Performance poétique de Allan Ginsberg, mise en scène de Bérangère Jannelle, avec Douglas Rand et Jean-Damien Ratel.
Avec "66 Gallery - Howl" la Maison de la Poésie porte bien son nom car en trente secondes chrono, le spectateur sera emporté dans le tourbillon de la tornade poétique créée le 7 octobre 1955 par Allen Ginsberg à la Six Gallery de San Francisco.
Et pour cela, il lui suffira de suivre la jeune fille qui emmène le petit groupe d'amateurs de poésie beatnik par un chemin détourné, orné de symboles "ginsbergiens" de la beat generation, pour atteindre la cave voûtée dite "petite salle". Une salle qui le transporte illico dans un lieu qu'aurait pu investir les poètes d'avant-garde californiens ou leurs homologues new-yorkais en plein Greenwich Village.
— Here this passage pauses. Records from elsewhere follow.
-- pv_equiv track=rewrite | github.com/malhotrariya/Data-Science-Final-Project---Principles-of-Computing | main.py | makeEdgeList
-- ===== SOURCE A (Python) =====
-- def makeEdgeList(labels, biggestDiffs):
--     biggestDiffsAminoList = []
--     for i in biggestDiffs:
--         if i[0] not in biggestDiffsAminoList:
--             biggestDiffsAminoList.append(i[0])
--     commonList = []
--     for i in labels:
--         if i in biggestDiffsAminoList:
--             commonList.append("black")
--         else:
--             commonList.append("white")
--     return commonList
-- ===== SOURCE B (Python) =====
-- def makeEdgeList(labels, biggestDiffs):
--     commonList = ["white"] * len(labels)
--     index = {}
--     for pos, lab in enumerate(labels):
--         index[lab] = index.get(lab, []) + [pos]
--     for d in biggestDiffs:
--         for pos in index.get(d[0], []):
--             commonList[pos] = "black"
--     return commonList
-- ===== Notes on version B (the rewrite author's own statement) =====
-- stated objective: alternative
-- what changed: B reverses the traversal: instead of deduplicating the diff heads and testing each label for membership, it pre-fills the output with 'white', builds one value-to-positions index over labels, and scatters 'black' into the recorded positions for each diff head.
import Mathlib
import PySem

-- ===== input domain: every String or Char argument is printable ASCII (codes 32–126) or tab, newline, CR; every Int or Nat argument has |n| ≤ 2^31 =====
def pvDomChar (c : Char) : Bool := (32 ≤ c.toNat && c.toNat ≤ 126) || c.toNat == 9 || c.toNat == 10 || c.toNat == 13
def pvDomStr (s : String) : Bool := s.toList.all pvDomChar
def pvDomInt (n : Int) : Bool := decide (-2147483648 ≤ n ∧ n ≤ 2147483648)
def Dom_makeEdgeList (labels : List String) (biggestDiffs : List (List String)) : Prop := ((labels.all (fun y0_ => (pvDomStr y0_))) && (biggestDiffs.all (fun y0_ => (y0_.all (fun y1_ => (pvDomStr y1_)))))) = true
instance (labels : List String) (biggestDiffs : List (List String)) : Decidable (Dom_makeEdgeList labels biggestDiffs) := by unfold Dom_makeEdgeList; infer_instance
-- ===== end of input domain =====

-- B replaces A's dedup-then-membership-scan by the reverse traversal: pre-fill 'white',
-- index each label value to its positions in one pass, then scatter 'black' from the diff heads (objective: alternative).

-- ===== PORT A =====
-- i[0] is ported as headD "" — exact on Pre_ (every row of biggestDiffs nonempty).
def makeEdgeList (labels : List String) (biggestDiffs : List (List String)) : List String :=
  let biggestDiffsAminoList :=
    biggestDiffs.foldl (fun acc i =>
      if (i.headD "") ∈ acc then acc else acc ++ [i.headD ""]) []
  labels.foldl (fun acc i =>
    if i ∈ biggestDiffsAminoList then acc ++ ["black"] else acc ++ ["white"]) []

-- ===== PORT B =====
-- d[0] is ported as headD "" — exact on Pre_; index[lab] = index.get(lab, []) + [pos] is Dict.modify.
def makeEdgeList_alt (labels : List String) (biggestDiffs : List (List String)) : List String :=
  let index : PySem.Dict String (List Int) :=
    (PySem.List.enumerate labels).foldl
      (fun d p => d.modify p.2 [] (fun l => l ++ [p.1])) PySem.Dict.empty
  let commonList := List.replicate labels.length "white"
  biggestDiffs.foldl (fun cl d =>
    (index.getD (d.headD "") []).foldl (fun cl pos => cl.set pos.toNat "black") cl)
    commonList

-- ===== PRECONDITION & SPEC =====
-- Pre_ excludes exactly the inputs where Python A raises IndexError: a row of biggestDiffs that is empty (i[0]).
def Pre_makeEdgeList (labels : List String) (biggestDiffs : List (List String)) : Prop :=
  ∀ d ∈ biggestDiffs, d ≠ []
instance (labels : List String) (biggestDiffs : List (List String)) : Decidable (Pre_makeEdgeList labels biggestDiffs) := by unfold Pre_makeEdgeList; infer_instance
def pvWitness_makeEdgeList : List String × List (List String) := (["a", "b", "a"], [["a", "x"], ["c"]])

def Spec_makeEdgeList (labels : List String) (biggestDiffs : List (List String)) (out : List String) : Prop := out = makeEdgeList_alt labels biggestDiffs
instance (labels : List String) (biggestDiffs : List (List String)) (out : List String) : Decidable (Spec_makeEdgeList labels biggestDiffs out) := by unfold Spec_makeEdgeList; infer_instance

-- ===== CLAIM (what is proved, stated in full; the proofs are below) =====
def Claim_equal_makeEdgeList : Prop := ∀ (labels : List String) (biggestDiffs : List (List String)), Dom_makeEdgeList labels biggestDiffs → Pre_makeEdgeList labels biggestDiffs → Spec_makeEdgeList labels biggestDiffs (makeEdgeList labels biggestDiffs)

-- ===== LEMMAS AND PROOFS =====

-- A's dedup accumulator: membership is membership among the heads.
theorem mem_dedup_fold (ds : List (List String)) (acc : List String) (x : String) :
    x ∈ ds.foldl (fun acc i => if (i.headD "") ∈ acc then acc else acc ++ [i.headD ""]) acc ↔
      x ∈ acc ∨ ∃ d ∈ ds, d.headD "" = x := by
  induction ds generalizing acc with
  | nil => simp
  | cons d ds ih =>
    simp only [List.foldl_cons]
    by_cases h : (d.headD "") ∈ acc
    · rw [if_pos h, ih]
      simp only [List.exists_mem_cons_iff]
      constructor
      · rintro (hx | hx)
        · exact Or.inl hx
        · exact Or.inr (Or.inr hx)
      · rintro (hx | hx | hx)
        · exact Or.inl hx
        · exact Or.inl (hx ▸ h)
        · exact Or.inr hx
    · rw [if_neg h, ih]
      simp only [List.exists_mem_cons_iff, List.mem_append, List.mem_singleton]
      constructor
      · rintro ((hx | hx) | hx)
        · exact Or.inl hx
        · exact Or.inr (Or.inl hx.symm)
        · exact Or.inr (Or.inr hx)
      · rintro (hx | hx | hx)
        · exact Or.inl (Or.inl hx)
        · exact Or.inl (Or.inr hx.symm)
        · exact Or.inr hx

-- B's index: positions recorded for v are exactly the indices of v in labels.
theorem mem_index_getD (labels : List String) (v : String) (p : Int) :
    p ∈ ((PySem.List.enumerate labels).foldl
        (fun d q => d.modify q.2 [] (fun l => l ++ [q.1])) PySem.Dict.empty).getD v [] ↔
      ∃ k : Nat, (k : Int) = p ∧ labels[k]? = some v := by
  have h1 : (PySem.List.enumerate labels).foldl
        (fun d q => d.modify q.2 [] (fun l => l ++ [q.1])) PySem.Dict.empty
      = ((PySem.List.enumerate labels).map (fun q => (q.2, q.1))).foldl
        (fun d q => d.modify q.1 [] (fun l => l ++ [q.2])) PySem.Dict.empty := by
    rw [List.foldl_map]
  rw [h1, PySem.Dict.getD_foldl_modify_append]
  simp only [PySem.Dict.getD_empty, List.nil_append, List.filter_map, List.map_map,
    List.mem_map, List.mem_filter, Function.comp]
  constructor
  · rintro ⟨q, ⟨hq, hv⟩, hp⟩
    rcases (PySem.List.mem_enumerate_iff _ _ _).1 hq with ⟨k, hk, rfl⟩
    exact ⟨k, by simpa using hp, by simp [List.getElem?_eq_getElem hk, ← (by simpa using hv : labels[k] = v)]⟩
  · rintro ⟨k, hp, hv⟩
    have hk : k < labels.length := by
      by_contra h; exact absurd hv (by simp [List.getElem?_eq_none (le_of_not_gt h)])
    refine ⟨((0 : Int) + k, labels[k]), ?_, by simpa using hp⟩
    refine ⟨(PySem.List.mem_enumerate_iff _ _ _).2 ⟨k, hk, rfl⟩, ?_⟩
    have : labels[k] = v := by simpa [List.getElem?_eq_getElem hk] using hv
    simp [this]

-- Painting a list of positions black, pointwise.
theorem getElem?_paint (ps : List Int) (cl : List String) (j : Nat) :
    (ps.foldl (fun c p => c.set p.toNat "black") cl)[j]? =
      if (∃ p ∈ ps, p.toNat = j) ∧ j < cl.length then some "black" else cl[j]? := by
  induction ps generalizing cl with
  | nil => simp
  | cons p ps ih =>
    simp only [List.foldl_cons]
    rw [ih]
    simp only [List.length_set, List.getElem?_set, List.mem_cons]
    by_cases hj : j < cl.length
    · by_cases hps : ∃ q ∈ ps, q.toNat = j
      · simp [hps, hj]
      · by_cases hp : p.toNat = j
        · simp [hps, hj, hp]
        · have : ¬ ((∃ q, (q = p ∨ q ∈ ps) ∧ q.toNat = j)) := by
            rintro ⟨q, hq | hq, h2⟩
            · exact hp (hq ▸ h2)
            · exact hps ⟨q, hq, h2⟩
          simp [hps, hj, hp, this]
    · simp [hj]
      intro _
      omega

theorem length_paint (ps : List Int) (cl : List String) :
    (ps.foldl (fun c p => c.set p.toNat "black") cl).length = cl.length := by
  induction ps generalizing cl with
  | nil => rfl
  | cons p ps ih => simp [List.foldl_cons, ih]

-- The outer scatter loop of B, pointwise.
theorem getElem?_scatter (labels : List String) (ds : List (List String))
    (cl : List String) (hlen : cl.length = labels.length) (j : Nat) :
    (ds.foldl (fun cl d =>
        (((PySem.List.enumerate labels).foldl
            (fun d q => d.modify q.2 [] (fun l => l ++ [q.1])) PySem.Dict.empty).getD (d.headD "") []).foldl
          (fun cl pos => cl.set pos.toNat "black") cl) cl)[j]? =
      if ∃ d ∈ ds, labels[j]? = some (d.headD "") then some "black" else cl[j]? := by
  induction ds generalizing cl with
  | nil => simp
  | cons d ds ih =>
    simp only [List.foldl_cons]
    rw [ih _ (by rw [length_paint, hlen])]
    rw [getElem?_paint]
    have hmem : (∃ p ∈ ((PySem.List.enumerate labels).foldl
          (fun d q => d.modify q.2 [] (fun l => l ++ [q.1])) PySem.Dict.empty).getD (d.headD "") [],
          p.toNat = j) ∧ j < cl.length ↔ labels[j]? = some (d.headD "") := by
      constructor
      · rintro ⟨⟨p, hp, hpj⟩, _⟩
        rcases (mem_index_getD labels _ p).1 hp with ⟨k, hk, hv⟩
        have : k = j := by omega
        subst this; exact hv
      · intro hv
        have hj : j < labels.length := by
          by_contra h; exact absurd hv (by simp [List.getElem?_eq_none (le_of_not_gt h)])
        exact ⟨⟨(j : Int), (mem_index_getD labels _ _).2 ⟨j, rfl, hv⟩, by simp⟩, by omega⟩
    by_cases h1 : ∃ e ∈ ds, labels[j]? = some (e.headD "")
    · have h3 : ∃ e ∈ d :: ds, labels[j]? = some (e.headD "") := by
        rcases h1 with ⟨e, he, hv⟩; exact ⟨e, List.mem_cons_of_mem _ he, hv⟩
      rw [if_pos h1, if_pos h3]
    · by_cases h2 : labels[j]? = some (d.headD "")
      · have h3 : ∃ e ∈ d :: ds, labels[j]? = some (e.headD "") := ⟨d, List.mem_cons_self, h2⟩
        rw [if_pos h3, if_neg h1, if_pos (hmem.2 h2)]
      · have h3 : ¬ ∃ e ∈ d :: ds, labels[j]? = some (e.headD "") := by
          rintro ⟨e, he, hv⟩
          rcases List.mem_cons.1 he with rfl | he'
          · exact h2 hv
          · exact h1 ⟨e, he', hv⟩
        rw [if_neg h1, if_neg h3, if_neg (fun hc => h2 (hmem.1 hc))]

-- ===== VERDICT (by name: the statement is the Claim_ definition above) =====
theorem makeEdgeList_spec : Claim_equal_makeEdgeList := by
  intro labels biggestDiffs _ _
  unfold Spec_makeEdgeList makeEdgeList makeEdgeList_alt
  have hA : (labels.foldl (fun acc i =>
      if i ∈ biggestDiffs.foldl (fun acc i => if (i.headD "") ∈ acc then acc else acc ++ [i.headD ""]) []
      then acc ++ ["black"] else acc ++ ["white"]) [])
      = labels.map (fun i =>
        if i ∈ biggestDiffs.foldl (fun acc i => if (i.headD "") ∈ acc then acc else acc ++ [i.headD ""]) []
        then "black" else "white") := by
    have : (fun (acc : List String) (i : String) =>
        if i ∈ biggestDiffs.foldl (fun acc i => if (i.headD "") ∈ acc then acc else acc ++ [i.headD ""]) []
        then acc ++ ["black"] else acc ++ ["white"])
        = (fun acc i => acc ++ [if i ∈ biggestDiffs.foldl (fun acc i => if (i.headD "") ∈ acc then acc else acc ++ [i.headD ""]) []
          then "black" else "white"]) := by
      funext acc i; split <;> rfl
    rw [this, PySem.List.foldl_append_singleton_eq_map, List.nil_append]
  rw [hA]
  apply List.ext_getElem?
  intro j
  rw [getElem?_scatter labels biggestDiffs _ (by simp) j]
  by_cases hj : j < labels.length
  · have hget : labels[j]? = some labels[j] := List.getElem?_eq_getElem hj
    rw [List.getElem?_map, hget, Option.map_some]
    by_cases hb : ∃ d ∈ biggestDiffs, (some labels[j] : Option String) = some (d.headD "")
    · have hmem : labels[j] ∈ biggestDiffs.foldl (fun acc i => if (i.headD "") ∈ acc then acc else acc ++ [i.headD ""]) [] := by
        rcases hb with ⟨d, hd, hv⟩
        exact (mem_dedup_fold biggestDiffs [] _).2 (Or.inr ⟨d, hd, (Option.some.inj hv).symm⟩)
      rw [if_pos hb, if_pos hmem]
    · have hmem : labels[j] ∉ biggestDiffs.foldl (fun acc i => if (i.headD "") ∈ acc then acc else acc ++ [i.headD ""]) [] := by
        intro hc
        rcases (mem_dedup_fold biggestDiffs [] _).1 hc with h | ⟨d, hd, hv⟩
        · simp at h
        · exact hb ⟨d, hd, by rw [hv]⟩
      rw [if_neg hb, if_neg hmem, List.getElem?_replicate, if_pos hj]
  · have h0 : labels[j]? = none := List.getElem?_eq_none (le_of_not_gt hj)
    have hb : ¬ ∃ d ∈ biggestDiffs, labels[j]? = some (d.headD "") := by
      rintro ⟨d, _, hv⟩; rw [h0] at hv; simp at hv
    rw [if_neg hb, List.getElem?_map, h0, List.getElem?_replicate,
      if_neg (by simpa using hj)]
    rfl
Le voilà assis les jambes en tailleur sur un coussin posé sur du vrai gazon alors que sur la pierre blanche des murs est projeté des images du poète lui-même, saisi dans l'incantation d'un de ses poèmes.
Démiurge rigolard, au verbe intarissable, Allen Ginsberg s'attaque à l'Amérique bien pensante, l'Amérique frileuse et anticommuniste à peine sortie de la guerre de Corée pour se préparer à s'embourber dans celle du Vietnam. On devine qu'à l'époque, où l'humour corrosif façon "stand-up" d'aujourd'hui était loin dans les limbes, cette logorrhée poétique aux images violentes et provocatrices tenait de la subversion...
Ce "coucou" d'outre-temps du poète a bien préparé le spectateur à ce qui va suivre : le temps de la performance. Derrière ses lunettes et ses faux-airs de cadre moyen des "fifties", Douglas Rand, qui se présente d'ailleurs comme un "acteur performeur", lance son cri ginsbergien tour à tour, selon son bon plaisir, en VO et en VF, dans un anglais incantatoire et dans un français délicieusement et délibérément approximatif.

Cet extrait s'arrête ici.